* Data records
_____

-- pv_equiv track=rewrite | github.com/IPADS-SAI/MobiClaw | mobiclaw/orchestrator/execution.py | _aggregate_replies
-- ===== SOURCE A (Python) =====
-- from typing import Any
--
-- def _aggregate_replies(executions: list[dict[str, Any]]) -> str:
--     if not executions:
--         return ""
--     last_reply = str(executions[-1].get("reply") or "").strip()
--     if last_reply:
--         return last_reply
--     for item in reversed(executions[:-1]):
--         text = str(item.get("reply") or "").strip()
--         if text:
--             return text
--     return ""
-- ===== SOURCE B (Python) =====
-- def _aggregate_replies(executions: list[dict[str, object]]) -> str:
--     result = ""
--     for item in executions:
--         text = str(item.get("reply") or "").strip()
--         if text:
--             result = text
--     return result
-- ===== Notes on version B (the rewrite author's own statement) =====
-- stated objective: simpler
-- what changed: Single forward pass with a last-match accumulator replaces the special-cased last element plus reverse scan with early return.
import Mathlib
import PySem

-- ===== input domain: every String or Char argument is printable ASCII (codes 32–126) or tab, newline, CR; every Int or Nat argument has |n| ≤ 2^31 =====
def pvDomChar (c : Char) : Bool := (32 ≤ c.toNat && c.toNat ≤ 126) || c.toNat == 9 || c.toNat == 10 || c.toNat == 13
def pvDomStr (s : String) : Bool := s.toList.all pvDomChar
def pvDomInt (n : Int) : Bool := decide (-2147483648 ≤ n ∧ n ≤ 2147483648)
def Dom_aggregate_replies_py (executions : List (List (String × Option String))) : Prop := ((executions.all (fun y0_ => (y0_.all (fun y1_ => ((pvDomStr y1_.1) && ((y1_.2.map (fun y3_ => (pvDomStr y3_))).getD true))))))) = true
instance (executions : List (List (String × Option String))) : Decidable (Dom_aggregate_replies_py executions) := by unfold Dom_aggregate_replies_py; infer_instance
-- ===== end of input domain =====

-- B replaces A's last-element special case and reverse scan with one forward fold keeping the most recent non-empty stripped reply (simpler decomposition).


-- shared predicate: str(item.get("reply") or "").strip()  (get? of the dict, None and "" both coerce to "")
def pvReplyText (item : List (String × Option String)) : String :=
  PySem.Str.strip ((((PySem.Dict.mk item).get? "reply").join).getD "")

-- ===== PORT A =====
-- the 'for item in reversed(executions[:-1]): … return text' loop with its early return
def pvScanA : List (List (String × Option String)) → String
  | [] => ""
  | item :: rest =>
    let text := pvReplyText item
    if text ≠ "" then text else pvScanA rest

def aggregate_replies_py (executions : List (List (String × Option String))) : String :=
  match executions.getLast? with
  | none => ""                                   -- if not executions: return ""
  | some last =>                                 -- executions[-1] (list known non-empty)
    let last_reply := pvReplyText last
    if last_reply ≠ "" then last_reply
    else pvScanA executions.dropLast.reverse     -- reversed(executions[:-1])

-- ===== PORT B =====
def aggregate_replies_py_alt (executions : List (List (String × Option String))) : String :=
  executions.foldl
    (fun result item =>
      let text := pvReplyText item
      if text ≠ "" then text else result) ""

-- ===== PRECONDITION & SPEC =====
def Spec_aggregate_replies_py (executions : List (List (String × Option String))) (out : String) : Prop := out = aggregate_replies_py_alt executions
instance (executions : List (List (String × Option String))) (out : String) : Decidable (Spec_aggregate_replies_py executions out) := by unfold Spec_aggregate_replies_py; infer_instance

-- ===== CLAIM (what is proved, stated in full; the proofs are below) =====
def Claim_equal_aggregate_replies_py : Prop := ∀ (executions : List (List (String × Option String))), Dom_aggregate_replies_py executions → Spec_aggregate_replies_py executions (aggregate_replies_py executions)

-- ===== LEMMAS AND PROOFS =====

theorem pvScanA_append_singleton (l : List (List (String × Option String))) (x : List (String × Option String)) :
    pvScanA (l ++ [x]) = (if pvScanA l ≠ "" then pvScanA l else pvReplyText x) := by
  induction l with
  | nil => simp [pvScanA]
  | cons a t ih =>
    simp only [List.cons_append, pvScanA, ih]
    by_cases h : pvReplyText a = "" <;> simp [h]

theorem pvFoldB_eq_scan (l : List (List (String × Option String))) (acc : String) :
    l.foldl (fun result item =>
      let text := pvReplyText item
      if text ≠ "" then text else result) acc
    = (if pvScanA l.reverse ≠ "" then pvScanA l.reverse else acc) := by
  induction l generalizing acc with
  | nil => simp [pvScanA]
  | cons a t ih =>
    simp only [List.foldl_cons, ih, List.reverse_cons, pvScanA_append_singleton]
    by_cases h : pvScanA t.reverse = "" <;> by_cases h2 : pvReplyText a = "" <;> simp [h, h2]

-- ===== VERDICT (by name: the statement is the Claim_ definition above) =====
theorem aggregate_replies_py_spec : Claim_equal_aggregate_replies_py := by
  intro executions _
  show aggregate_replies_py executions = aggregate_replies_py_alt executions
  unfold aggregate_replies_py aggregate_replies_py_alt
  rcases h : executions.getLast? with _ | last
  · simp [List.getLast?_eq_none_iff.mp h]
  · have hne : executions ≠ [] := by rintro rfl; simp at h
    have hl : executions.getLast hne = last := by
      have h' := List.getLast?_eq_some_getLast hne
      rw [h] at h'; exact (Option.some.inj h').symm
    have hx : executions = executions.dropLast ++ [last] := by
      rw [← hl]; exact (List.dropLast_concat_getLast hne).symm
    conv_rhs => rw [hx]
    rw [List.foldl_append, pvFoldB_eq_scan, pvFoldB_eq_scan]
    by_cases h1 : pvReplyText last = "" <;>
      by_cases h2 : pvScanA executions.dropLast.reverse = "" <;> simp [pvScanA, h1, h2]
-- pv_equiv track=rewrite | github.com/Mr-188/Software-testing | src/test2/rjcs.py | rjcs
-- ===== SOURCE A (Python) =====
-- def rjcs(i_count, i_flag):
--     i_temp = 0                          # 1
--     while i_count > 0:                  # 2
--         if 0 == i_flag:                 # 3
--             i_temp = i_count + 100      # 4
--             break                       # 5
--         else:
--             if 1 == i_flag:             # 6
--                 i_temp = i_temp + 10    # 7
--             else:
--                 i_temp = i_temp + 20    # 8
--         i_count = i_count - 1           # 9
--
--     return i_temp                       # 10
-- ===== SOURCE B (Python) =====
-- def rjcs(i_count, i_flag):
--     # Closed form: O(1) instead of O(i_count) loop.
--     if i_count <= 0:
--         return 0
--     if i_flag == 0:
--         return i_count + 100
--     if i_flag == 1:
--         return 10 * i_count
--     return 20 * i_count
-- ===== Notes on version B (the rewrite author's own statement) =====
-- stated objective: faster
-- what changed: Replaced the counting-down loop by a closed-form case split (flag 0 short-circuits to i_count+100, otherwise the loop adds a constant i_count times, i.e. 10*i_count or 20*i_count).
import Mathlib
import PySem

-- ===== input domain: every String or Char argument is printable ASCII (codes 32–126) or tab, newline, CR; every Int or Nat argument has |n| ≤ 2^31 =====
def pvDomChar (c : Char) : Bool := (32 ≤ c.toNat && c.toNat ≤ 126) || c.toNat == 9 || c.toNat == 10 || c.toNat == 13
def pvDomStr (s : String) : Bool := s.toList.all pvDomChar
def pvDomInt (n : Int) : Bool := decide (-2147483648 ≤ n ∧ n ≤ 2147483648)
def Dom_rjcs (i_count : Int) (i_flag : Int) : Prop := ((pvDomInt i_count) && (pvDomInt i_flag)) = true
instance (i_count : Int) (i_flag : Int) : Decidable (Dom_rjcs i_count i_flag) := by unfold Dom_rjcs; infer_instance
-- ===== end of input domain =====

-- B replaces A's counting-down loop by a closed-form case split on the flag: asymptotically faster (O(1) vs O(i_count)).


-- ===== PORT A =====
-- literal transliteration of A's while loop: state (i_count, i_temp), same branch order
def rjcsLoop (i_count : Int) (i_flag : Int) (i_temp : Int) : Int :=
  if _h : i_count > 0 then
    if 0 == i_flag then
      i_count + 100
    else
      rjcsLoop (i_count - 1) i_flag (if 1 == i_flag then i_temp + 10 else i_temp + 20)
  else
    i_temp
termination_by i_count.toNat
decreasing_by omega

def rjcs (i_count : Int) (i_flag : Int) : Int := rjcsLoop i_count i_flag 0

-- ===== PORT B =====
def rjcs_alt (i_count : Int) (i_flag : Int) : Int :=
  if i_count ≤ 0 then 0
  else if i_flag == 0 then i_count + 100
  else if i_flag == 1 then 10 * i_count
  else 20 * i_count

-- ===== PRECONDITION & SPEC =====
def Spec_rjcs (i_count : Int) (i_flag : Int) (out : Int) : Prop := out = rjcs_alt i_count i_flag
instance (i_count : Int) (i_flag : Int) (out : Int) : Decidable (Spec_rjcs i_count i_flag out) := by unfold Spec_rjcs; infer_instance

-- ===== CLAIM (what is proved, stated in full; the proofs are below) =====
def Claim_equal_rjcs : Prop := ∀ (i_count : Int) (i_flag : Int), Dom_rjcs i_count i_flag → Spec_rjcs i_count i_flag (rjcs i_count i_flag)

-- ===== LEMMAS AND PROOFS =====

-- loop invariant for a non-zero flag: the loop adds its per-step constant i_count times
theorem rjcsLoop_nonzero (n : Nat) (i_count i_flag i_temp : Int)
    (hn : i_count = (n : Int)) (hf : i_flag ≠ 0) :
    rjcsLoop i_count i_flag i_temp =
      i_temp + (if i_flag == 1 then 10 else 20) * i_count := by
  induction n generalizing i_count i_temp with
  | zero => unfold rjcsLoop; simp [hn]
  | succ k ih =>
    unfold rjcsLoop
    have h0 : ¬ (0 == i_flag) = true := by simpa using fun h => hf h.symm
    rw [dif_pos (by omega : i_count > 0), if_neg h0,
        ih (i_count - 1) _ (by omega)]
    by_cases h1 : i_flag = 1
    · simp [h1]; ring
    · simp [h1, if_neg (Ne.symm h1)]; ring

theorem rjcsLoop_zero_flag (n : Nat) (i_count : Int)
    (hn : i_count = (n : Int)) :
    rjcsLoop i_count 0 0 = if i_count ≤ 0 then 0 else i_count + 100 := by
  unfold rjcsLoop
  cases n with
  | zero => simp [hn]
  | succ k => rw [dif_pos (by omega : i_count > 0)]; simp; omega

-- ===== VERDICT (by name: the statement is the Claim_ definition above) =====
theorem rjcs_spec : Claim_equal_rjcs := by
  intro i_count i_flag _
  unfold Spec_rjcs rjcs rjcs_alt
  by_cases hneg : i_count ≤ 0
  · unfold rjcsLoop
    rw [dif_neg (by omega)]
    simp [hneg]
  · obtain ⟨n, hn⟩ : ∃ n : Nat, i_count = (n : Int) :=
      ⟨i_count.toNat, by omega⟩
    by_cases hf : i_flag = 0
    · subst hf
      rw [rjcsLoop_zero_flag n _ hn]
      simp [hneg]
    · rw [rjcsLoop_nonzero n _ _ _ hn hf]
      have h1 : ¬ i_count ≤ 0 := hneg
      simp only [if_neg h1]
      by_cases h0 : i_flag = 0
      · exact absurd h0 hf
      · by_cases h1 : i_flag = 1 <;> simp [h0, h1]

_____

* Work order
Please state how many lines in the records above hold the word "faster", giving only the number.

* Answer
2